In past blogs I have discussed some of my friends.  Just by first name so as not to cause them undue celebrity.  Avoiding those nosy reporters can become very time consuming. However this time I have to reveal the complete identity of my friend, Dr. Michael Binder.  Why you ask? Because Mike is the current World Champion of a very interesting game called Diplomacy.  And that's what this is all about.

Mike and his wife Amy live in Florida and every summer they visit Amy's parents who have a beautiful home on the beach on the north shore of Long Island.  Not as ritzy as the Hamptons or Sag Harbor but still a most relaxing place to spend time.  I generally visit with them at this time but I was committed to work at the US Women's Open golf tournament (see previous blog) and I was so exhausted that I couldn't make it.  Mike understood but I was upset.  Then he said that he was going from Long Island to Philadelphia (by train no less) to play in a Diplomacy tournament.  I said I would meet him there and hang with him.  He said there wouldn't be enough time for serious hanging out but I was committed to see him.  I made a reservation and I was set.

Now I have never really been a big fan of Diplomacy but I figured the best way to learn to like it was to understand it and I figured the best way to understand it was to watch it. Now I understand it and it is fascinating.

The game takes place in 1901 Europe. Empires are being built and power is being brokered.  Your goal is to dominate the map.  How do you do this? With guns and bombs? No. Through negotiation and backstabbing. Basically you talk to the other players (in closed, secret meetings) on a 1 to 1 basis and create alliances.  Then when it suits your needs you turn on them. But what if they beat you to it?  That is the fascinating part of the game.

Anyway the game consists of 15 - 20 minute negotiating sessions followed by 5 minutes of moving the pieces (everybody moves at the same time). As fascinating as it is to watch I decided to go out and walk around Philly for a little bit.  I was staying on Broad St just south of City Hall and the area has a lot going on.  It is also very gay.  Not that there's anything wrong with that.  It's actually one of the primary reason there's a lot going on.

I walked and window shopped, bought an ice cream cone and people watched. And I got hit on.  Twice.  I guess I still have it.  At least for middle aged gay guys. Very nice.  As I got back to the hotel I saw Amy talking to a really tall (6'6"), incredibly buff guy.  She introduced him to me as an old high school friend named Marcus. He was wearing a skin tight cycling outfit and he had a very expensive looking bike.

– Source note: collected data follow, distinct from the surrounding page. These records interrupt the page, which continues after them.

-- pv_equiv track=rewrite | github.com/carlzimmerman/zimmerman-formula | extended_research/biotech/hybrid_z2_test/m4_pipeline/m4_binding_affinity.py | count_potential_interactions
-- ===== SOURCE A (Python) =====
-- from typing import Dict, List, Tuple, Optional, Set
--
-- def count_potential_interactions(seq1: str, seq2: str,
--                                 interface1: List[int],
--                                 interface2: List[int]) -> Dict:
--     """Count potential favorable interactions."""
--     interactions = {
--         'salt_bridges': 0,
--         'hydrogen_bonds': 0,
--         'hydrophobic_contacts': 0,
--         'aromatic_interactions': 0,
--         'cation_pi': 0,
--     }
--
--     # Get interface residues
--     res1 = [seq1[i] for i in interface1 if i < len(seq1)]
--     res2 = [seq2[i] for i in interface2 if i < len(seq2)]
--
--     # Positively charged in seq1
--     pos1 = [aa for aa in res1 if aa in 'RK']
--     neg1 = [aa for aa in res1 if aa in 'DE']
--     aromatic1 = [aa for aa in res1 if aa in 'FWY']
--     hbond1 = [aa for aa in res1 if aa in 'NQSTYW']
--     hydrophobic1 = [aa for aa in res1 if aa in 'AILMVF']
--
--     pos2 = [aa for aa in res2 if aa in 'RK']
--     neg2 = [aa for aa in res2 if aa in 'DE']
--     aromatic2 = [aa for aa in res2 if aa in 'FWY']
--     hbond2 = [aa for aa in res2 if aa in 'NQSTYW']
--     hydrophobic2 = [aa for aa in res2 if aa in 'AILMVF']
--
--     # Estimate interactions
--     interactions['salt_bridges'] = min(len(pos1) + len(neg1),
--                                       len(pos2) + len(neg2))
--     interactions['hydrogen_bonds'] = min(len(hbond1), len(hbond2)) * 2
--     interactions['hydrophobic_contacts'] = min(len(hydrophobic1), len(hydrophobic2))
--     interactions['aromatic_interactions'] = min(len(aromatic1), len(aromatic2))
--     interactions['cation_pi'] = min(len(pos1) + len(pos2),
--                                     len(aromatic1) + len(aromatic2))
--
--     return interactions
-- ===== SOURCE B (Python) =====
-- from typing import Dict, List
--
--
-- def _class_counts(seq: str, interface: List[int]):
--     """One pass over the interface residues, maintaining five counters."""
--     pos = neg = aromatic = hbond = hydrophobic = 0
--     for i in interface:
--         if i < len(seq):
--             aa = seq[i]
--             if aa in 'RK':
--                 pos += 1
--             if aa in 'DE':
--                 neg += 1
--             if aa in 'FWY':
--                 aromatic += 1
--             if aa in 'NQSTYW':
--                 hbond += 1
--             if aa in 'AILMVF':
--                 hydrophobic += 1
--     return pos, neg, aromatic, hbond, hydrophobic
--
--
-- def count_potential_interactions(seq1: str, seq2: str,
--                                  interface1: List[int],
--                                  interface2: List[int]) -> Dict:
--     """Count potential favorable interactions (single counting pass per sequence)."""
--     pos1, neg1, aromatic1, hbond1, hydrophobic1 = _class_counts(seq1, interface1)
--     pos2, neg2, aromatic2, hbond2, hydrophobic2 = _class_counts(seq2, interface2)
--     return {
--         'salt_bridges': min(pos1 + neg1, pos2 + neg2),
--         'hydrogen_bonds': min(hbond1, hbond2) * 2,
--         'hydrophobic_contacts': min(hydrophobic1, hydrophobic2),
--         'aromatic_interactions': min(aromatic1, aromatic2),
--         'cation_pi': min(pos1 + pos2, aromatic1 + aromatic2),
--     }
-- ===== Notes on version B (the rewrite author's own statement) =====
-- stated objective: simpler
-- what changed: Replaces A's ten intermediate per-category filtered lists (two comprehension passes per category) by a single counting pass per sequence that maintains five integer counters, then assembles the same dict; Pre_ excludes only inputs where both raise IndexError (interface index below -len(seq)).
import Mathlib
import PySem

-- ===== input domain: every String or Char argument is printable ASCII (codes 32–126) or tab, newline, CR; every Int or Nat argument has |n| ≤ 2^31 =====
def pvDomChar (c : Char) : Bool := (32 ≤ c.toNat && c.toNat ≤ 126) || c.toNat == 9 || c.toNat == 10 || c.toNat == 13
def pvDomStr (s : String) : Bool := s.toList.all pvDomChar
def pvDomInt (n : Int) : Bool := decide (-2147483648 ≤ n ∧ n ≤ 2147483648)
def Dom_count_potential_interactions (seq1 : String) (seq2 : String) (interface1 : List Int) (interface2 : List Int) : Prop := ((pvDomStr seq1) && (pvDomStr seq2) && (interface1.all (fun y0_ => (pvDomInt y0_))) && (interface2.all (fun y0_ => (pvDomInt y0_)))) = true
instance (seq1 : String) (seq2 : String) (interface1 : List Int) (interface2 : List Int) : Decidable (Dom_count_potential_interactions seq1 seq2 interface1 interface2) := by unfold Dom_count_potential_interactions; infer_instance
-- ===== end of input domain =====

-- B replaces A's ten per-category list comprehensions by one counting pass per sequence
-- maintaining five integer counters (objective: simpler, same asymptotic cost, lower constants).

-- ===== PORT A =====
-- `aa in 'RK'` for a single character aa is exactly char-list membership.
def pvInCls (cls : List Char) (aa : Char) : Bool := cls.contains aa

-- [seq[i] for i in interface if i < len(seq)] ; PySem.Str.pyGet? = none is IndexError,
-- excluded by Pre_ (the filterMap skip is unreachable inside Pre_).
def pvRes (seq : String) (interface : List Int) : List Char :=
  (interface.filter (fun i => i < PySem.Str.len seq)).filterMap (fun i => PySem.Str.pyGet? seq i)

def count_potential_interactions (seq1 : String) (seq2 : String) (interface1 : List Int) (interface2 : List Int) : List (String × Int) :=
  let res1 := pvRes seq1 interface1
  let res2 := pvRes seq2 interface2
  let pos1 := res1.filter (pvInCls ['R','K'])
  let neg1 := res1.filter (pvInCls ['D','E'])
  let aromatic1 := res1.filter (pvInCls ['F','W','Y'])
  let hbond1 := res1.filter (pvInCls ['N','Q','S','T','Y','W'])
  let hydrophobic1 := res1.filter (pvInCls ['A','I','L','M','V','F'])
  let pos2 := res2.filter (pvInCls ['R','K'])
  let neg2 := res2.filter (pvInCls ['D','E'])
  let aromatic2 := res2.filter (pvInCls ['F','W','Y'])
  let hbond2 := res2.filter (pvInCls ['N','Q','S','T','Y','W'])
  let hydrophobic2 := res2.filter (pvInCls ['A','I','L','M','V','F'])
  [("salt_bridges", min ((pos1.length : Int) + neg1.length) ((pos2.length : Int) + neg2.length)),
   ("hydrogen_bonds", min (hbond1.length : Int) (hbond2.length : Int) * 2),
   ("hydrophobic_contacts", min (hydrophobic1.length : Int) (hydrophobic2.length : Int)),
   ("aromatic_interactions", min (aromatic1.length : Int) (aromatic2.length : Int)),
   ("cation_pi", min ((pos1.length : Int) + pos2.length) ((aromatic1.length : Int) + aromatic2.length))]

-- ===== PORT B =====
-- one pass over the interface list, five counters; pyGet? = none is IndexError
-- (B's Python raises there too; excluded by Pre_, here the counters are left unchanged).
def pvStep (seq : String) (c : Int × Int × Int × Int × Int) (i : Int) : Int × Int × Int × Int × Int :=
  if i < PySem.Str.len seq then
    match PySem.Str.pyGet? seq i with
    | some aa =>
      (c.1 + (if pvInCls ['R','K'] aa then 1 else 0),
       c.2.1 + (if pvInCls ['D','E'] aa then 1 else 0),
       c.2.2.1 + (if pvInCls ['F','W','Y'] aa then 1 else 0),
       c.2.2.2.1 + (if pvInCls ['N','Q','S','T','Y','W'] aa then 1 else 0),
       c.2.2.2.2 + (if pvInCls ['A','I','L','M','V','F'] aa then 1 else 0))
    | none => c
  else c

def pvClassCounts (seq : String) (interface : List Int) : Int × Int × Int × Int × Int :=
  interface.foldl (pvStep seq) (0, 0, 0, 0, 0)

def count_potential_interactions_alt (seq1 : String) (seq2 : String) (interface1 : List Int) (interface2 : List Int) : List (String × Int) :=
  let c1 := pvClassCounts seq1 interface1
  let c2 := pvClassCounts seq2 interface2
  [("salt_bridges", min (c1.1 + c1.2.1) (c2.1 + c2.2.1)),
   ("hydrogen_bonds", min c1.2.2.2.1 c2.2.2.2.1 * 2),
   ("hydrophobic_contacts", min c1.2.2.2.2 c2.2.2.2.2),
   ("aromatic_interactions", min c1.2.2.1 c2.2.2.1),
   ("cation_pi", min (c1.1 + c2.1) (c1.2.2.1 + c2.2.2.1))]

-- ===== PRECONDITION & SPEC =====
-- Pre_ excludes exactly the inputs where Python A raises IndexError: an interface index i
-- with i < len(seq) but i < -len(seq) (B's Python raises there too).
def Pre_count_potential_interactions (seq1 : String) (seq2 : String) (interface1 : List Int) (interface2 : List Int) : Prop :=
  (∀ i ∈ interface1, i < PySem.Str.len seq1 → -(PySem.Str.len seq1 : Int) ≤ i) ∧
  (∀ i ∈ interface2, i < PySem.Str.len seq2 → -(PySem.Str.len seq2 : Int) ≤ i)
instance (seq1 : String) (seq2 : String) (interface1 : List Int) (interface2 : List Int) : Decidable (Pre_count_potential_interactions seq1 seq2 interface1 interface2) := by unfold Pre_count_potential_interactions; infer_instance

def pvWitness_count_potential_interactions : String × String × List Int × List Int :=
  ("RKDE", "FWYN", [0, 1, -1, 9], [0, 2])

def Spec_count_potential_interactions (seq1 : String) (seq2 : String) (interface1 : List Int) (interface2 : List Int) (out : List (String × Int)) : Prop := out = count_potential_interactions_alt seq1 seq2 interface1 interface2
instance (seq1 : String) (seq2 : String) (interface1 : List Int) (interface2 : List Int) (out : List (String × Int)) : Decidable (Spec_count_potential_interactions seq1 seq2 interface1 interface2 out) := by unfold Spec_count_potential_interactions; infer_instance

-- ===== CLAIM (what is proved, stated in full; the proofs are below) =====
def Claim_equal_count_potential_interactions : Prop := ∀ (seq1 : String) (seq2 : String) (interface1 : List Int) (interface2 : List Int), Dom_count_potential_interactions seq1 seq2 interface1 interface2 → Pre_count_potential_interactions seq1 seq2 interface1 interface2 → Spec_count_potential_interactions seq1 seq2 interface1 interface2 (count_potential_interactions seq1 seq2 interface1 interface2)

-- ===== LEMMAS AND PROOFS =====

-- unfolding one step of A's residue list
theorem pvRes_cons (seq : String) (i : Int) (rest : List Int) :
    pvRes seq (i :: rest) =
      (if i < PySem.Str.len seq then (PySem.Str.pyGet? seq i).toList else []) ++ pvRes seq rest := by
  by_cases hlt : i < PySem.Str.len seq
  · have hlt' : i < (seq.length : Int) := by simpa [PySem.Str.len_eq] using hlt
    cases hg : PySem.Chars.pyGet? seq.toList i with
    | none =>
      have hg' : PySem.List.pyGet? seq.toList i = none := hg
      simp [pvRes, List.filter_cons, hlt, hlt', hg, hg', List.filterMap_cons, PySem.Str.pyGet?]
    | some aa =>
      have hg' : PySem.List.pyGet? seq.toList i = some aa := hg
      simp [pvRes, List.filter_cons, hlt, hlt', hg, hg', List.filterMap_cons, PySem.Str.pyGet?]
  · have hlt' : ¬ i < (seq.length : Int) := by simpa [PySem.Str.len_eq] using hlt
    simp [pvRes, List.filter_cons, hlt, hlt']

-- the per-sequence single pass computes exactly the five filtered-list lengths of A
theorem pvClassCounts_foldl (seq : String) (interface : List Int)
    (c : Int × Int × Int × Int × Int) :
    interface.foldl (pvStep seq) c =
      (c.1 + ((pvRes seq interface).filter (pvInCls ['R','K'])).length,
       c.2.1 + ((pvRes seq interface).filter (pvInCls ['D','E'])).length,
       c.2.2.1 + ((pvRes seq interface).filter (pvInCls ['F','W','Y'])).length,
       c.2.2.2.1 + ((pvRes seq interface).filter (pvInCls ['N','Q','S','T','Y','W'])).length,
       c.2.2.2.2 + ((pvRes seq interface).filter (pvInCls ['A','I','L','M','V','F'])).length) := by
  induction interface generalizing c with
  | nil => simp [pvRes]
  | cons i rest ih =>
    simp only [List.foldl_cons]
    rw [ih, pvRes_cons]
    set L := pvRes seq rest with hL
    simp only [List.filter_append, List.length_append, Nat.cast_add]
    by_cases hlt : i < PySem.Str.len seq
    · have hlt' : i < (seq.length : Int) := by simpa [PySem.Str.len_eq] using hlt
      cases hg : PySem.Chars.pyGet? seq.toList i with
      | none =>
        have hg' : PySem.List.pyGet? seq.toList i = none := hg
        simp [pvStep, PySem.Str.pyGet?, hlt, hlt', hg, hg']
      | some aa =>
        have hg' : PySem.List.pyGet? seq.toList i = some aa := hg
        simp only [pvStep, PySem.Str.pyGet?, hlt, hlt', if_true, hg, hg', Option.toList_some,
          List.filter_cons, List.filter_nil]
        by_cases h1 : pvInCls ['R','K'] aa <;>
        by_cases h2 : pvInCls ['D','E'] aa <;>
        by_cases h3 : pvInCls ['F','W','Y'] aa <;>
        by_cases h4 : pvInCls ['N','Q','S','T','Y','W'] aa <;>
        by_cases h5 : pvInCls ['A','I','L','M','V','F'] aa <;>
          simp only [h1, h2, h3, h4, h5, Bool.false_eq_true, decide_true, decide_false,
            if_true, if_false, List.length_cons, List.length_nil, Nat.cast_one, Nat.cast_zero,
            Prod.mk.injEq] <;> refine ⟨by omega, by omega, by omega, by omega, by omega⟩
    · have hlt' : ¬ i < (seq.length : Int) := by simpa [PySem.Str.len_eq] using hlt
      simp [pvStep, hlt, hlt']

theorem pvClassCounts_eq (seq : String) (interface : List Int) :
    pvClassCounts seq interface =
      ((((pvRes seq interface).filter (pvInCls ['R','K'])).length : Int),
       (((pvRes seq interface).filter (pvInCls ['D','E'])).length : Int),
       (((pvRes seq interface).filter (pvInCls ['F','W','Y'])).length : Int),
       (((pvRes seq interface).filter (pvInCls ['N','Q','S','T','Y','W'])).length : Int),
       (((pvRes seq interface).filter (pvInCls ['A','I','L','M','V','F'])).length : Int)) := by
  simpa using pvClassCounts_foldl seq interface (0, 0, 0, 0, 0)

-- ===== VERDICT (by name: the statement is the Claim_ definition above) =====
theorem count_potential_interactions_spec : Claim_equal_count_potential_interactions := by
  intro seq1 seq2 interface1 interface2 _ _
  unfold Spec_count_potential_interactions
  unfold count_potential_interactions count_potential_interactions_alt
  rw [pvClassCounts_eq, pvClassCounts_eq]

We made some small talk and I mentioned that I had walked around the area.  The first thing out of his mouth was that it was really gay. Now it wasn't hard to figure out that Marcus was probably gay and he may have been doing this to gauge my level of homophobia.  I just said that I didn't really notice the guys holding hands and making out.  This kind of threw him for a loop.  He looked at me a little funny and didn't really talk much more.  I said good night and went back to the Diplomacy tournament.

The next day Mike, Amy and I went for breakfast.  On the walk to the restaurant Amy mentioned that I was rude to Marcus.  Now let's get one thing straight.  I am capable of being extremely rude (and obnoxious) but this comment threw me big time.  How was I rude? "Well you made fun of him being gay" she said.  This floored me.  I am at a loss to understand it but  all I can say is I must not have been very diplomatic.

In the world of diplomacy, some things are better left unsaid.